What to work on — What is the number of lines in the data that hold the string "Bool"? Reply with that number only.

Supplied records section start

-- pv_equiv track=rewrite | github.com/YoViajo/cartografia | 04/python/texture_shader/dct.py | bluestein_cost
-- ===== SOURCE A (Python) =====
-- def bluestein_cost(n):
--     # If the convolution in _bluestein() is replaced with a faster algorithm,
--     # then reduce the value of BLUESTEIN_THRESHOLD proportionally:
--     BLUESTEIN_THRESHOLD = 20
--
--     n2 = n + n
--     m = 8
--     mf = 5
--     while m < n:
--         m += m
--         mf += 1
--     m3 = (m * 3) >> 1  # try replacing one factor of 2 with 3
--     if m3 >= n2:
--         m = m3
--     else:
--         m += m
--     mf >>= 1  # number of factors of 4, 2, and 3
--
--     return BLUESTEIN_THRESHOLD * mf * m, m
-- ===== SOURCE B (Python) =====
-- def bluestein_cost(n):
--     # Closed-form padding size (bit_length) instead of A's doubling loop.
--     BLUESTEIN_THRESHOLD = 20
--     if n <= 8:
--         m, mf = 8, 5
--     else:
--         k = (n - 1).bit_length()
--         m = 1 << k
--         mf = k + 2
--     n2 = n + n
--     m3 = (m * 3) >> 1
--     if m3 >= n2:
--         m = m3
--     else:
--         m += m
--     mf >>= 1
--     return BLUESTEIN_THRESHOLD * mf * m, m
-- ===== Notes on version B (the rewrite author's own statement) =====
-- stated objective: alternative
-- what changed: The doubling while-loop that finds the power-of-two padding is replaced by a closed-form computation via (n-1).bit_length(), keeping the small arithmetic tail.
import Mathlib
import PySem

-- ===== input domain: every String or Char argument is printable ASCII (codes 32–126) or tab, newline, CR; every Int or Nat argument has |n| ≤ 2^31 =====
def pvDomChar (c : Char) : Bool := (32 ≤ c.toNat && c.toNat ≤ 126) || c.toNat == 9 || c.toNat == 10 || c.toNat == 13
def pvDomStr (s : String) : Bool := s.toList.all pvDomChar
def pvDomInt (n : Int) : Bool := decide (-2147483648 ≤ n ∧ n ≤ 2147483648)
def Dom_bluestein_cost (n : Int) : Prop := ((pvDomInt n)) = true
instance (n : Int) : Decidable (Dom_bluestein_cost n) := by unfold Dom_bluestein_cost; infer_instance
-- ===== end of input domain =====

-- B replaces A's doubling loop by a closed-form bit-length computation (same values, no speed claim).

-- ===== PORT A =====
-- the while loop of A; fuel bounds the iteration count (m doubles from 8, so n.toNat steps always suffice)
def bluesteinLoopA (fuel : Nat) (n m mf : Int) : Int × Int :=
  match fuel with
  | 0 => (m, mf)
  | f + 1 => if m < n then bluesteinLoopA f n (m + m) (mf + 1) else (m, mf)

def bluestein_cost (n : Int) : Int × Int :=
  let n2 := n + n
  let r := bluesteinLoopA n.toNat n 8 5
  let m := r.1
  let mf := r.2
  let m3 := PySem.Int.floordiv (m * 3) 2
  let m' := if m3 ≥ n2 then m3 else m + m
  let mf' := PySem.Int.floordiv mf 2
  (20 * mf' * m', m')

-- ===== PORT B =====
def bluestein_cost_alt (n : Int) : Int × Int :=
  let p : Int × Int :=
    if n ≤ 8 then (8, 5)
    else
      let k : Nat := Nat.log2 (n - 1).toNat + 1   -- (n-1).bit_length() for n ≥ 9
      ((2 : Int) ^ k, (k : Int) + 2)
  let m := p.1
  let mf := p.2
  let n2 := n + n
  let m3 := PySem.Int.floordiv (m * 3) 2
  let m' := if m3 ≥ n2 then m3 else m + m
  let mf' := PySem.Int.floordiv mf 2
  (20 * mf' * m', m')

-- ===== PRECONDITION & SPEC =====
def Spec_bluestein_cost (n : Int) (out : Int × Int) : Prop := out = bluestein_cost_alt n
instance (n : Int) (out : Int × Int) : Decidable (Spec_bluestein_cost n out) := by unfold Spec_bluestein_cost; infer_instance

-- ===== CLAIM (what is proved, stated in full; the proofs are below) =====
def Claim_equal_bluestein_cost : Prop := ∀ (n : Int), Dom_bluestein_cost n → Spec_bluestein_cost n (bluestein_cost n)

-- ===== LEMMAS AND PROOFS =====

theorem loopA_stop (fuel : Nat) (n m mf : Int) (h : ¬ m < n) :
    bluesteinLoopA fuel n m mf = (m, mf) := by
  cases fuel <;> simp [bluesteinLoopA, h]

-- the loop, started at a power of two below n, ends at the least power of two ≥ n
theorem loopA_pow (fuel : Nat) :
    ∀ (j : Nat) (n mf : Int), (2 : Int) ^ j < n → n ≤ 2 ^ j * 2 ^ fuel →
      ∃ k : Nat, j < k ∧ (2 : Int) ^ (k - 1) < n ∧ n ≤ 2 ^ k ∧
        bluesteinLoopA fuel n ((2 : Int) ^ j) mf = ((2 : Int) ^ k, mf + (k - j : Nat)) := by
  induction fuel with
  | zero =>
    intro j n mf h1 h2
    simp at h2
    omega
  | succ f ih =>
    intro j n mf h1 h2
    have hstep : bluesteinLoopA (f + 1) n ((2 : Int) ^ j) mf
        = bluesteinLoopA f n ((2 : Int) ^ j + 2 ^ j) (mf + 1) := by
      simp [bluesteinLoopA, h1]
    have hdouble : (2 : Int) ^ j + 2 ^ j = 2 ^ (j + 1) := by ring
    by_cases h3 : (2 : Int) ^ (j + 1) < n
    · have h4 : n ≤ (2 : Int) ^ (j + 1) * 2 ^ f := by
        have : (2 : Int) ^ j * 2 ^ (f + 1) = 2 ^ (j + 1) * 2 ^ f := by ring
        omega
      obtain ⟨k, hk1, hk2, hk3, hk4⟩ := ih (j + 1) n (mf + 1) h3 h4
      refine ⟨k, by omega, hk2, hk3, ?_⟩
      rw [hstep, hdouble, hk4]
      have : ((k - (j + 1) : Nat) : Int) + 1 = ((k - j : Nat) : Int) := by
        push_cast [Nat.cast_sub (by omega : j + 1 ≤ k), Nat.cast_sub (by omega : j ≤ k)]
        ring
      simp only [Prod.mk.injEq]
      exact ⟨trivial, by omega⟩
    · refine ⟨j + 1, by omega, by simpa using h1, by omega, ?_⟩
      rw [hstep, hdouble, loopA_stop _ _ _ _ (by omega)]
      simp

theorem pow_le_pow_iff (a b : Nat) (h : (2 : Int) ^ a ≤ 2 ^ b) : a ≤ b := by
  by_contra hc
  have : (2 : Int) ^ b < 2 ^ a := by
    apply pow_lt_pow_right₀ (by norm_num) (by omega)
  omega

-- uniqueness of the exponent with 2^(k-1) < n ≤ 2^k
theorem pow_sandwich_unique (a b : Nat) (n : Int)
    (ha1 : (2 : Int) ^ (a - 1) < n) (ha2 : n ≤ 2 ^ a) (ha : 1 ≤ a)
    (hb1 : (2 : Int) ^ (b - 1) < n) (hb2 : n ≤ 2 ^ b) (hb : 1 ≤ b) : a = b := by
  have h1 : (2 : Int) ^ (a - 1) < 2 ^ b := lt_of_lt_of_le ha1 hb2
  have h2 : (2 : Int) ^ (b - 1) < 2 ^ a := lt_of_lt_of_le hb1 ha2
  have l1 : a - 1 ≤ b := pow_le_pow_iff _ _ (le_of_lt h1)
  have l2 : b - 1 ≤ a := pow_le_pow_iff _ _ (le_of_lt h2)
  rcases Nat.lt_trichotomy a b with h | h | h
  · exfalso
    have : (2 : Int) ^ a ≤ 2 ^ (b - 1) :=
      pow_le_pow_right₀ (by norm_num) (by omega)
    omega
  · exact h
  · exfalso
    have : (2 : Int) ^ b ≤ 2 ^ (a - 1) :=
      pow_le_pow_right₀ (by norm_num) (by omega)
    omega

theorem loop_eq_closed (n : Int) (h9 : 9 ≤ n) (hDom : n ≤ 2147483648) :
    bluesteinLoopA n.toNat n 8 5
      = ((2 : Int) ^ (Nat.log2 (n - 1).toNat + 1), ((Nat.log2 (n - 1).toNat + 1 : Nat) : Int) + 2) := by
  -- B's exponent k satisfies 2^(k-1) < n ≤ 2^k
  set x : Nat := (n - 1).toNat with hx
  have hx8 : 8 ≤ x := by omega
  have hxn : (x : Int) = n - 1 := by omega
  set k : Nat := Nat.log2 x + 1 with hk
  have hklb : (2 : Int) ^ (k - 1) < n := by
    have h := Nat.log2_self_le (n := x) (by omega)
    have h' : (2 : Int) ^ Nat.log2 x ≤ (x : Int) := by exact_mod_cast h
    have hkk : k - 1 = Nat.log2 x := by omega
    rw [hkk]
    omega
  have hkub : n ≤ (2 : Int) ^ k := by
    have h : x < 2 ^ (Nat.log2 x + 1) := Nat.lt_log2_self
    have h' : (x : Int) < (2 : Int) ^ (Nat.log2 x + 1) := by exact_mod_cast h
    rw [hk]
    omega
  -- fuel sufficiency: n ≤ 2^3 * 2^(n.toNat)
  have hfuel : n ≤ (2 : Int) ^ 3 * 2 ^ n.toNat := by
    have h1 : n.toNat < 2 ^ n.toNat := Nat.lt_two_pow_self
    have h3 : (n : Int) < (2 : Int) ^ n.toNat := by
      calc (n : Int) = (n.toNat : Int) := by omega
        _ < ((2 ^ n.toNat : Nat) : Int) := by exact_mod_cast h1
        _ = (2 : Int) ^ n.toNat := by push_cast; ring
    have hpos : (0 : Int) < (2 : Int) ^ n.toNat := by positivity
    norm_num
    linarith
  have h8 : (8 : Int) = (2 : Int) ^ 3 := by norm_num
  obtain ⟨k', hk'1, hk'2, hk'3, hk'4⟩ :=
    loopA_pow n.toNat 3 n 5 (by omega) hfuel
  have hkeq : k' = k :=
    pow_sandwich_unique k' k n hk'2 hk'3 (by omega) hklb hkub (by omega)
  rw [h8, hk'4, hkeq]
  have : (5 : Int) + ((k - 3 : Nat) : Int) = (k : Int) + 2 := by
    have : ((k - 3 : Nat) : Int) = (k : Int) - 3 := by
      have : 3 ≤ k := by omega
      push_cast [Nat.cast_sub this]; ring
    omega
  rw [this]

theorem heads_eq (n : Int) (hDom : Dom_bluestein_cost n) :
    bluesteinLoopA n.toNat n 8 5
      = (if n ≤ 8 then ((8 : Int), (5 : Int))
         else ((2 : Int) ^ (Nat.log2 (n - 1).toNat + 1), ((Nat.log2 (n - 1).toNat + 1 : Nat) : Int) + 2)) := by
  unfold Dom_bluestein_cost pvDomInt at hDom
  simp at hDom
  by_cases h : n ≤ 8
  · rw [loopA_stop _ _ _ _ (by omega)]
    simp [h]
  · rw [if_neg h]
    exact loop_eq_closed n (by omega) (by omega)

-- ===== VERDICT (by name: the statement is the Claim_ definition above) =====
theorem bluestein_cost_spec : Claim_equal_bluestein_cost := by
  intro n hDom
  unfold Spec_bluestein_cost bluestein_cost bluestein_cost_alt
  rw [heads_eq n hDom]
-- pv_equiv track=rewrite | github.com/cognizant1503/Assignments | PF practice/44.py | check_correct_depth
-- ===== SOURCE A (Python) =====
-- def check_correct_depth(input_list, depth=0):
--     #start writing your code here
--     brac=0
--     for i in input_list:
--         if(i=='('):
--             brac+=1
--         elif(i==')'):
--             brac-=1
--         elif(i.isdigit()):
--             if(brac!=int(i)):
--                 return False
--     if(brac!=0):
--         return False
--     return True
-- ===== SOURCE B (Python) =====
-- def check_correct_depth(input_list, depth=0):
--     # Two-phase: build explicit prefix-sum depth array, then check digits / balance.
--     deltas = [(1 if s == '(' else -1 if s == ')' else 0) for s in input_list]
--     depths = []
--     total = 0
--     for x in deltas:
--         total += x
--         depths.append(total)
--     if any(s.isdigit() and d != int(s) for s, d in zip(input_list, depths)):
--         return False
--     return total == 0
-- ===== Notes on version B (the rewrite author's own statement) =====
-- stated objective: alternative
-- what changed: Replaces A's single stateful loop with early returns by a two-phase pipeline: map elements to bracket deltas, materialise the prefix-sum depth array, then a separate any()-pass compares digits against their precomputed depth and the total balance decides the rest.
import Mathlib
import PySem

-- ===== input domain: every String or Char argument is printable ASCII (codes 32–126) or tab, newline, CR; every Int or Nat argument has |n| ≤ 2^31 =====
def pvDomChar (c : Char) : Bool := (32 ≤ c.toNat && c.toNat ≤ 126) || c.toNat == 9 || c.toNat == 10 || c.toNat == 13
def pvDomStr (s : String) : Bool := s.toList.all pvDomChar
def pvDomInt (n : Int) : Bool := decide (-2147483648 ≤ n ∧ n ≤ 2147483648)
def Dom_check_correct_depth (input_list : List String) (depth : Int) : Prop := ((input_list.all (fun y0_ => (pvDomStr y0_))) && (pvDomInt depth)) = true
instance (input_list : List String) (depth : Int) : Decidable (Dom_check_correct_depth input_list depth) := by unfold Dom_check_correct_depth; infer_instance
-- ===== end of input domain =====

-- B replaces A's single stateful loop (early returns) by a two-phase pipeline: a prefix-sum
-- depth array built first, then a separate digit-checking pass plus a final-balance test
-- (objective: alternative decomposition, same O(n) cost).

-- ===== PORT A =====
-- the for-loop of A with its running counter `brac` and early `return False`
def pvChkA : List String → Int → Bool
  | [], brac => if brac != 0 then false else true
  | i :: rest, brac =>
    if i == "(" then pvChkA rest (brac + 1)
    else if i == ")" then pvChkA rest (brac - 1)
    else if PySem.Str.strIsdigit i then
      if brac != (PySem.Int.ofStr? i).getD 0 then false else pvChkA rest brac
    else pvChkA rest brac

def check_correct_depth (input_list : List String) (depth : Int) : Bool :=
  pvChkA input_list 0

-- ===== PORT B =====
def pvDelta (s : String) : Int := if s == "(" then 1 else if s == ")" then -1 else 0

def check_correct_depth_alt (input_list : List String) (depth : Int) : Bool :=
  let deltas := input_list.map pvDelta
  -- prefix sums: acc.1 is the depths list so far, acc.2 the running total
  let acc := deltas.foldl (fun (acc : List Int × Int) x => (acc.1 ++ [acc.2 + x], acc.2 + x)) ([], 0)
  if (input_list.zip acc.1).any
      (fun p => PySem.Str.strIsdigit p.1 && p.2 != (PySem.Int.ofStr? p.1).getD 0) then false
  else acc.2 == 0

-- ===== PRECONDITION & SPEC =====
def Spec_check_correct_depth (input_list : List String) (depth : Int) (out : Bool) : Prop := out = check_correct_depth_alt input_list depth
instance (input_list : List String) (depth : Int) (out : Bool) : Decidable (Spec_check_correct_depth input_list depth out) := by unfold Spec_check_correct_depth; infer_instance

-- ===== CLAIM (what is proved, stated in full; the proofs are below) =====
def Claim_equal_check_correct_depth : Prop := ∀ (input_list : List String) (depth : Int), Dom_check_correct_depth input_list depth → Spec_check_correct_depth input_list depth (check_correct_depth input_list depth)

-- ===== LEMMAS AND PROOFS =====
def pvScan : Int → List Int → List Int
  | _, [] => []
  | b, x :: xs => (b + x) :: pvScan (b + x) xs

lemma pv_foldl_scan (l : List Int) : ∀ (init : List Int) (b : Int),
    l.foldl (fun acc x => (acc.1 ++ [acc.2 + x], acc.2 + x)) (init, b)
      = (init ++ pvScan b l, b + l.sum) := by
  induction l with
  | nil => intro init b; simp [pvScan]
  | cons x xs ih =>
    intro init b
    simp only [List.foldl_cons, ih, pvScan, List.sum_cons, List.append_assoc,
      List.singleton_append, Prod.mk.injEq]
    exact ⟨trivial, by ring⟩

lemma pv_chkA_eq (l : List String) : ∀ (brac : Int),
    pvChkA l brac =
      (!((l.zip (pvScan brac (l.map pvDelta))).any
          (fun p => PySem.Str.strIsdigit p.1 && p.2 != (PySem.Int.ofStr? p.1).getD 0))
        && (brac + (l.map pvDelta).sum == 0)) := by
  induction l with
  | nil =>
    intro brac
    by_cases h : brac = 0 <;> simp [pvChkA, pvScan, h]
  | cons i rest ih =>
    intro brac
    by_cases hop : i = "("
    · subst hop
      have h1 : pvDelta "(" = 1 := by decide
      have h2 : PySem.Chars.strIsdigit ['('] = false := by decide
      have hsum : brac + (1 + (rest.map pvDelta).sum) = brac + 1 + (rest.map pvDelta).sum := by
        ring
      simp [pvChkA, pvScan, h1, h2, ih, hsum]
    · by_cases hcl : i = ")"
      · subst hcl
        have h1 : pvDelta ")" = -1 := by decide
        have h2 : PySem.Chars.strIsdigit [')'] = false := by decide
        have hsum : brac + (-1 + (rest.map pvDelta).sum) = brac - 1 + (rest.map pvDelta).sum := by
          ring
        have heq : brac + -1 = brac - 1 := by ring
        simp [pvChkA, pvScan, h1, h2, ih, hsum, heq]
      · have h1 : pvDelta i = 0 := by simp [pvDelta, hop, hcl]
        by_cases hdig : PySem.Chars.strIsdigit i.toList = true
        · by_cases hne : brac = (PySem.Int.ofStr? i).getD 0
          · simp [pvChkA, PySem.Str.strIsdigit, hop, hcl, hdig, hne, pvScan, h1, ih]
          · simp [pvChkA, PySem.Str.strIsdigit, hop, hcl, hdig, hne, pvScan, h1]
        · simp [pvChkA, PySem.Str.strIsdigit, hop, hcl, hdig, pvScan, h1, ih]

lemma pv_alt_eq (l : List String) (d : Int) :
    check_correct_depth_alt l d =
      (!((l.zip (pvScan 0 (l.map pvDelta))).any
          (fun p => PySem.Str.strIsdigit p.1 && p.2 != (PySem.Int.ofStr? p.1).getD 0))
        && ((0 : Int) + (l.map pvDelta).sum == 0)) := by
  simp only [check_correct_depth_alt, pv_foldl_scan, List.nil_append]
  cases h : (l.zip (pvScan 0 (l.map pvDelta))).any
      (fun p => PySem.Str.strIsdigit p.1 && p.2 != (PySem.Int.ofStr? p.1).getD 0) <;>
    simp [h]

-- ===== VERDICT (by name: the statement is the Claim_ definition above) =====
theorem check_correct_depth_spec : Claim_equal_check_correct_depth := by
  intro l d _
  unfold Spec_check_correct_depth
  rw [check_correct_depth, pv_chkA_eq, pv_alt_eq]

Supplied records section end

Your solution — 11